2. Inovative Problem Solving

Orang yang memiliki gaya ini cenderung melawan arus, dengan artian mereka senang menantang dan mengubah sistem yang sudah ada. Mereka dapat disebut sebagai agen perubahan karena lebih memfokuskan pekerjanya pada penemuan sistem baru daripada menyempurnakan yang telah ada. Dalam perusahaan mereka biasa ditempatkan dalam riset, penciptaan produk baru, antisipasi kebutuhan pelanggan dan orang-orang yang menjaga kelangsungan hidup perusahaan di masa yang akan datang.

Kreativitas dapat dikembangkan pada setiap orang melalui proses yang bertahap. Kreativitas juga dapat ditumbuhkan melalui pelaksaanaan tugas yang dilakukan bersama dengan orang lain. Kerjasama dalam tim yang memiliki latar belakang beragam dapat mendorong kreativitas. Dalam pekerjaan seseorang akan memiliki tahapan kreatif seperti dibawah ini:

1. Inventing

Pada tahap ini sangat penting bagi perusahaan untuk melihat atau mengevaluasi berbagai alat, teknik dan metode yang telah dimiliki calon karyawan. Ini dapat membantu dalam menghilangkan cara berpikir yang tradisional.

2. Choosing

Pada tahap ini perusahaan mengidentifikasi dan memilih ide-ide karyawan yang paling mungkin untuk dilaksanakan dalam konteks dalam pekerjaan.

3. Implementing

Tahap akhir untuk disebut kreatif adalah bagaimana membuat suatu ide dapat diimplementasikan.
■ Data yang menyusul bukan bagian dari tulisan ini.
-- pv_equiv track=rewrite | github.com/anonymokata/422bd8fa-1ad6-11ea-b2b8-22f772e7e8f0 | src/Pencil.py | textDurabilityCost
-- ===== SOURCE A (Python) =====
-- def textDurabilityCost(text):
--     durabilityCost = 0
--     for char in text:
--         if len(char.strip()) == 0:
--             pass
--         elif char.islower():
--             durabilityCost += 1
--         else:
--             durabilityCost += 2
--     return durabilityCost
-- ===== SOURCE B (Python) =====
-- def textDurabilityCost(text):
--     non_ws = sum(1 for c in text if not c.isspace())
--     lower = sum(1 for c in text if c.islower())
--     return 2 * non_ws - lower
-- ===== Notes on version B (the rewrite author's own statement) =====
-- stated objective: alternative
-- what changed: Replaces the per-character three-way branch with two category counts (non-whitespace and lowercase) combined by the closed form 2*nonws - lower.
import Mathlib
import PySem

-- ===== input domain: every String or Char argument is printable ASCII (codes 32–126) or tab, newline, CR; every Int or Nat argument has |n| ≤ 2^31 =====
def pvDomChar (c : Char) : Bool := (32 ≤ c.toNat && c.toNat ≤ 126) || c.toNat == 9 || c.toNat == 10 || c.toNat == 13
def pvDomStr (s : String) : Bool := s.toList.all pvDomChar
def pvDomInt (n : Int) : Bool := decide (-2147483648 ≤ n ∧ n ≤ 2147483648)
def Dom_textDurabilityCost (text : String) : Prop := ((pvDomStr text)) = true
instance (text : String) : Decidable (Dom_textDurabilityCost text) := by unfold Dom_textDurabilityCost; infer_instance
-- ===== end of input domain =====

-- B replaces A's per-character three-way branch by two category counts combined as 2*nonws - lower (alternative decomposition, same cost).


-- ===== PORT A =====
-- literal port: fold over the characters, three-way branch per character
def textDurabilityCost (text : String) : Int :=
  text.toList.foldl
    (fun durabilityCost char =>
      if (PySem.Chars.strip [char]).length = 0 then durabilityCost
      else if PySem.Chars.islower char then durabilityCost + 1
      else durabilityCost + 2)
    0

-- ===== PORT B =====
-- port of Source B: two counts, then the closed-form combination
def textDurabilityCost_alt (text : String) : Int :=
  let nonWs : Int := text.toList.countP (fun c => !PySem.Chars.isspace c)
  let lower : Int := text.toList.countP PySem.Chars.islower
  2 * nonWs - lower

-- ===== PRECONDITION & SPEC =====
def Spec_textDurabilityCost (text : String) (out : Int) : Prop := out = textDurabilityCost_alt text
instance (text : String) (out : Int) : Decidable (Spec_textDurabilityCost text out) := by unfold Spec_textDurabilityCost; infer_instance

-- ===== CLAIM (what is proved, stated in full; the proofs are below) =====
def Claim_equal_textDurabilityCost : Prop := ∀ (text : String), Dom_textDurabilityCost text → Spec_textDurabilityCost text (textDurabilityCost text)

-- ===== LEMMAS AND PROOFS =====

-- stripping a one-character string: empty exactly when the character is whitespace
lemma strip_singleton (c : Char) :
    PySem.Chars.strip [c] = if PySem.Chars.isspace c then [] else [c] := by
  simp only [PySem.Chars.strip, PySem.Chars.lstrip, PySem.Chars.rstrip, List.dropWhile]
  by_cases h : PySem.Chars.isspace c = true <;> simp [h]

-- a lowercase letter is never whitespace
lemma islower_not_isspace (c : Char) (h : PySem.Chars.islower c = true) :
    PySem.Chars.isspace c = false := by
  simp only [PySem.Chars.islower, Bool.and_eq_true, decide_eq_true_eq, Char.le_def] at h
  simp only [PySem.Chars.isspace, Char.toNat]
  simp only [Bool.or_eq_false_iff, Bool.and_eq_false_iff, decide_eq_false_iff_not]
  have h1 : ('a').val ≤ c.val := h.1
  have h2 : c.val ≤ ('z').val := h.2
  rw [UInt32.le_iff_toNat_le] at h1 h2
  simp only [show ('a').val.toNat = 97 from rfl, show ('z').val.toNat = 122 from rfl] at h1 h2
  omega

-- loop invariant for A's fold
lemma foldl_cost (l : List Char) (acc : Int) :
    l.foldl
      (fun durabilityCost char =>
        if (PySem.Chars.strip [char]).length = 0 then durabilityCost
        else if PySem.Chars.islower char then durabilityCost + 1
        else durabilityCost + 2)
      acc
    = acc + 2 * (l.countP (fun c => !PySem.Chars.isspace c) : Int)
        - (l.countP PySem.Chars.islower : Int) := by
  induction l generalizing acc with
  | nil => simp
  | cons c t ih =>
    simp only [List.foldl_cons, List.countP_cons]
    by_cases hs : PySem.Chars.isspace c = true
    · have hl : PySem.Chars.islower c = false := by
        by_cases h : PySem.Chars.islower c = true
        · exact absurd (islower_not_isspace c h) (by simp [hs])
        · simpa using h
      have hstep : (if (PySem.Chars.strip [c]).length = 0 then acc
          else if PySem.Chars.islower c = true then acc + 1 else acc + 2) = acc := by
        simp [strip_singleton, hs]
      rw [hstep, ih]
      simp [hs, hl]
    · have hs' : PySem.Chars.isspace c = false := by simpa using hs
      by_cases hl : PySem.Chars.islower c = true
      · have hstep : (if (PySem.Chars.strip [c]).length = 0 then acc
            else if PySem.Chars.islower c = true then acc + 1 else acc + 2) = acc + 1 := by
          simp [strip_singleton, hs', hl]
        rw [hstep, ih]
        simp [hs', hl]
        ring
      · have hl' : PySem.Chars.islower c = false := by simpa using hl
        have hstep : (if (PySem.Chars.strip [c]).length = 0 then acc
            else if PySem.Chars.islower c = true then acc + 1 else acc + 2) = acc + 2 := by
          simp [strip_singleton, hs', hl']
        rw [hstep, ih]
        simp [hs', hl']
        ring

-- ===== VERDICT (by name: the statement is the Claim_ definition above) =====
theorem textDurabilityCost_spec : Claim_equal_textDurabilityCost := by
  intro text _
  unfold Spec_textDurabilityCost
  simp only [textDurabilityCost, textDurabilityCost_alt, foldl_cost]
  ring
Seseorang bisa saja memiliki ide cemerlang tetapi jika ide tersebut tidak dapat diimpelmentasikan maka hal itu justru tidak berguna.
Seringkali orang melihat bahwa kreativitas bukanlah hal yang terlalu penting dalam pekerjaan karena setiap karyawan telah dibekali dengan job description namun seringkali kita lupa bahwa semua bagian dari perusahaan membutuhkan kreativitas. Perusahaan selalu dituntut untuk menciptakan ide dan cara bagi masyarakat dan bahkan dunia. Bagi mereka yang bekerja di perusahaan, kreativitas membantu meningkatkan kemampuan dalam melaksanakann tugas-tugas yang diberikan. Meski begitu kreativitas harus dikeluarkan dalam kondisi tertentu karena tidak semua ide kreatif kita dapat memberi nilai tambah bagi pekerjaan.
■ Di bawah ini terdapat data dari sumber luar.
-- pv_equiv track=rewrite | github.com/camlab-bioml/rakaia | ccramic/app/parsers.py | create_new_blending_dict
-- ===== SOURCE A (Python) =====
-- def create_new_blending_dict(uploaded):
--     """
--     Create a new blending/config dictionary from an uploaded dictionary
--     """
--     current_blend_dict = {}
--     for exp in uploaded.keys():
--         if "metadata" not in exp:
--             current_blend_dict[exp] = {}
--             for slide in uploaded[exp].keys():
--                 current_blend_dict[exp][slide] = {}
--                 for acq in uploaded[exp][slide].keys():
--                     current_blend_dict[exp][slide][acq] = {}
--                     for channel in uploaded[exp][slide][acq].keys():
--                         current_blend_dict[exp][slide][acq][channel] = {'color': None,
--                                                                         'x_lower_bound': None,
--                                                                         'x_upper_bound': None,
--                                                                         'y_ceiling': None,
--                                                                         'filter_type': None,
--                                                                         'filter_val': None}
--                         current_blend_dict[exp][slide][acq][channel]['color'] = '#FFFFFF'
--     return current_blend_dict
-- ===== SOURCE B (Python) =====
-- def create_new_blending_dict(uploaded):
--     """Recursive rebuild: one helper walks the nested dict down to channel depth."""
--     def build(node, depth):
--         if depth == 0:
--             return {'color': '#FFFFFF',
--                     'x_lower_bound': None,
--                     'x_upper_bound': None,
--                     'y_ceiling': None,
--                     'filter_type': None,
--                     'filter_val': None}
--         return {k: build(v, depth - 1) for k, v in node.items()}
--     return {exp: build(sub, 3) for exp, sub in uploaded.items() if "metadata" not in exp}
-- ===== Notes on version B (the rewrite author's own statement) =====
-- stated objective: simpler
-- what changed: Replaced four explicit nested loops that mutate a result dict level by level with one recursive helper build(node, depth) that emits the leaf template at channel depth, driven by two dict comprehensions.
import Mathlib
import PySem

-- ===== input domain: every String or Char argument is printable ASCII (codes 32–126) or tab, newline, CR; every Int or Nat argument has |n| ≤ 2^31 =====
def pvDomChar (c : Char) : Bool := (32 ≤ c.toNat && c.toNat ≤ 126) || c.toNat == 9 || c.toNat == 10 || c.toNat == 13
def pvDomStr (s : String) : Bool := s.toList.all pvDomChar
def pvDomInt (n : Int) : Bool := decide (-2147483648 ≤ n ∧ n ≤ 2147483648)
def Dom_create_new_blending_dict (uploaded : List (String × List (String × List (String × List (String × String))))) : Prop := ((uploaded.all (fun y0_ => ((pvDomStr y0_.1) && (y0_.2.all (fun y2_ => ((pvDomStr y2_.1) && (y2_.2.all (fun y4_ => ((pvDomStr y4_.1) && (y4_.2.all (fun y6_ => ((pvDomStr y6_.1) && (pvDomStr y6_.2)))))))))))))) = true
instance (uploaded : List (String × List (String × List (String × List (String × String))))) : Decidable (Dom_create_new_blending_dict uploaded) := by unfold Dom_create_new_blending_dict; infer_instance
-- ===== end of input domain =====

-- B replaces A's four explicit nested mutating loops with a recursive depth-indexed rebuild
-- (ported level-by-level, since the nesting types differ per level); objective: simpler.


-- ===== PORT A =====
-- the leaf assignment: template with every field None, then ['color'] = '#FFFFFF'
-- (Dict.insert overwrites in place, as Python's dict assignment does)
def pvLeafA : List (String × Option String) :=
  ((PySem.Dict.ofList [("color", (none : Option String)), ("x_lower_bound", none),
      ("x_upper_bound", none), ("y_ceiling", none), ("filter_type", none),
      ("filter_val", none)]).insert "color" (some "#FFFFFF")).items

def create_new_blending_dict (uploaded : List (String × List (String × List (String × List (String × String))))) : List (String × List (String × List (String × List (String × List (String × Option String))))) :=
  uploaded.foldl (fun current_blend_dict expPair =>
    if !(PySem.Str.isIn "metadata" expPair.1) then
      current_blend_dict ++ [(expPair.1,
        expPair.2.foldl (fun accS slidePair =>
          accS ++ [(slidePair.1,
            slidePair.2.foldl (fun accA acqPair =>
              accA ++ [(acqPair.1,
                acqPair.2.foldl (fun accC chPair =>
                  accC ++ [(chPair.1, pvLeafA)]) [])]) [])]) [])]
    else current_blend_dict) []

-- ===== PORT B =====
-- Source B's recursive build(node, depth): the nesting types differ per level, so the
-- recursion is monomorphised into one helper per depth (build at depth 0..3).
def pvBuild0 : List (String × Option String) :=
  [("color", some "#FFFFFF"), ("x_lower_bound", none), ("x_upper_bound", none),
   ("y_ceiling", none), ("filter_type", none), ("filter_val", none)]

def pvBuild1 (node : List (String × String)) : List (String × List (String × Option String)) :=
  node.map (fun kv => (kv.1, pvBuild0))

def pvBuild2 (node : List (String × List (String × String))) : List (String × List (String × List (String × Option String))) :=
  node.map (fun kv => (kv.1, pvBuild1 kv.2))

def pvBuild3 (node : List (String × List (String × List (String × String)))) : List (String × List (String × List (String × List (String × Option String)))) :=
  node.map (fun kv => (kv.1, pvBuild2 kv.2))

def create_new_blending_dict_alt (uploaded : List (String × List (String × List (String × List (String × String))))) : List (String × List (String × List (String × List (String × List (String × Option String))))) :=
  (uploaded.filter (fun kv => !(PySem.Str.isIn "metadata" kv.1))).map
    (fun kv => (kv.1, pvBuild3 kv.2))

-- ===== PRECONDITION & SPEC =====
def Spec_create_new_blending_dict (uploaded : List (String × List (String × List (String × List (String × String))))) (out : List (String × List (String × List (String × List (String × List (String × Option String)))))) : Prop := out = create_new_blending_dict_alt uploaded
instance (uploaded : List (String × List (String × List (String × List (String × String))))) (out : List (String × List (String × List (String × List (String × List (String × Option String)))))) : Decidable (Spec_create_new_blending_dict uploaded out) := by
  unfold Spec_create_new_blending_dict
  -- the nested type is too deep for one-shot synthesis: build DecidableEq level by level
  haveI h1 : DecidableEq (List (String × Option String)) := inferInstance
  haveI h2 : DecidableEq (List (String × List (String × Option String))) := inferInstance
  haveI h3 : DecidableEq (List (String × List (String × List (String × Option String)))) := inferInstance
  haveI h4 : DecidableEq (List (String × List (String × List (String × List (String × Option String))))) := inferInstance
  haveI h5 : DecidableEq (List (String × List (String × List (String × List (String × List (String × Option String)))))) := inferInstance
  infer_instance

-- ===== CLAIM (what is proved, stated in full; the proofs are below) =====
def Claim_equal_create_new_blending_dict : Prop := ∀ (uploaded : List (String × List (String × List (String × List (String × String))))), Dom_create_new_blending_dict uploaded → Spec_create_new_blending_dict uploaded (create_new_blending_dict uploaded)

-- ===== LEMMAS AND PROOFS =====
theorem pvLeafA_eq : pvLeafA = pvBuild0 := by decide

theorem channels_eq (m : List (String × String)) :
    m.foldl (fun accC chPair => accC ++ [(chPair.1, pvLeafA)]) [] = pvBuild1 m := by
  simpa [pvBuild1, pvLeafA_eq] using
    PySem.List.foldl_append_singleton_eq_map (fun chPair : String × String => (chPair.1, pvLeafA)) m []

theorem acqs_eq (m : List (String × List (String × String))) :
    m.foldl (fun accA acqPair => accA ++ [(acqPair.1,
      acqPair.2.foldl (fun accC chPair => accC ++ [(chPair.1, pvLeafA)]) [])]) [] = pvBuild2 m := by
  simp only [channels_eq]
  simpa [pvBuild2] using
    PySem.List.foldl_append_singleton_eq_map
      (fun acqPair : String × List (String × String) => (acqPair.1, pvBuild1 acqPair.2)) m []

theorem slides_eq (m : List (String × List (String × List (String × String)))) :
    m.foldl (fun accS slidePair => accS ++ [(slidePair.1,
      slidePair.2.foldl (fun accA acqPair => accA ++ [(acqPair.1,
        acqPair.2.foldl (fun accC chPair => accC ++ [(chPair.1, pvLeafA)]) [])]) [])]) [] = pvBuild3 m := by
  simp only [acqs_eq]
  simpa [pvBuild3] using
    PySem.List.foldl_append_singleton_eq_map
      (fun slidePair : String × List (String × List (String × String)) =>
        (slidePair.1, pvBuild2 slidePair.2)) m []

-- ===== VERDICT (by name: the statement is the Claim_ definition above) =====
theorem create_new_blending_dict_spec : Claim_equal_create_new_blending_dict := by
  intro uploaded _
  unfold Spec_create_new_blending_dict create_new_blending_dict create_new_blending_dict_alt
  simp only [slides_eq]
  simpa using
    PySem.List.foldl_append_if (fun kv : String × List (String × List (String × List (String × String))) =>
      !(PySem.Str.isIn "metadata" kv.1))
      (fun expPair => (expPair.1, pvBuild3 expPair.2)) uploaded []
Sibuk Boleh Namun Jangan Lupa Untuk Bahagia

Semakin lama manusia semakin banyak berubah menjadi mesin, mereka menjadi seperti tidak memiliki badannya sendiri karena setiap langkah mereka seakan menjadi alat bagi sebuah industri. Dalam buku Robert “Jalan Menuju Kesuksesan Finansial” dijelaskan bahwa waktu menjadi rantai yang membuat manusia tidak berdaya. Sehingga ketika manusia ingin lebih produktif maka mereka harus mencoba untuk bekerja dengan bahagia karena, kebahagian itu merupakan kebutuhan setiap orang termasuk pada saat sedang bekerja. Umumnya orang yang bekerja keras belum tentu bahagia namun mereka yang bekerja dengan bahagia akan memiliki hasil yang lebih daripada hanya bekerja keras.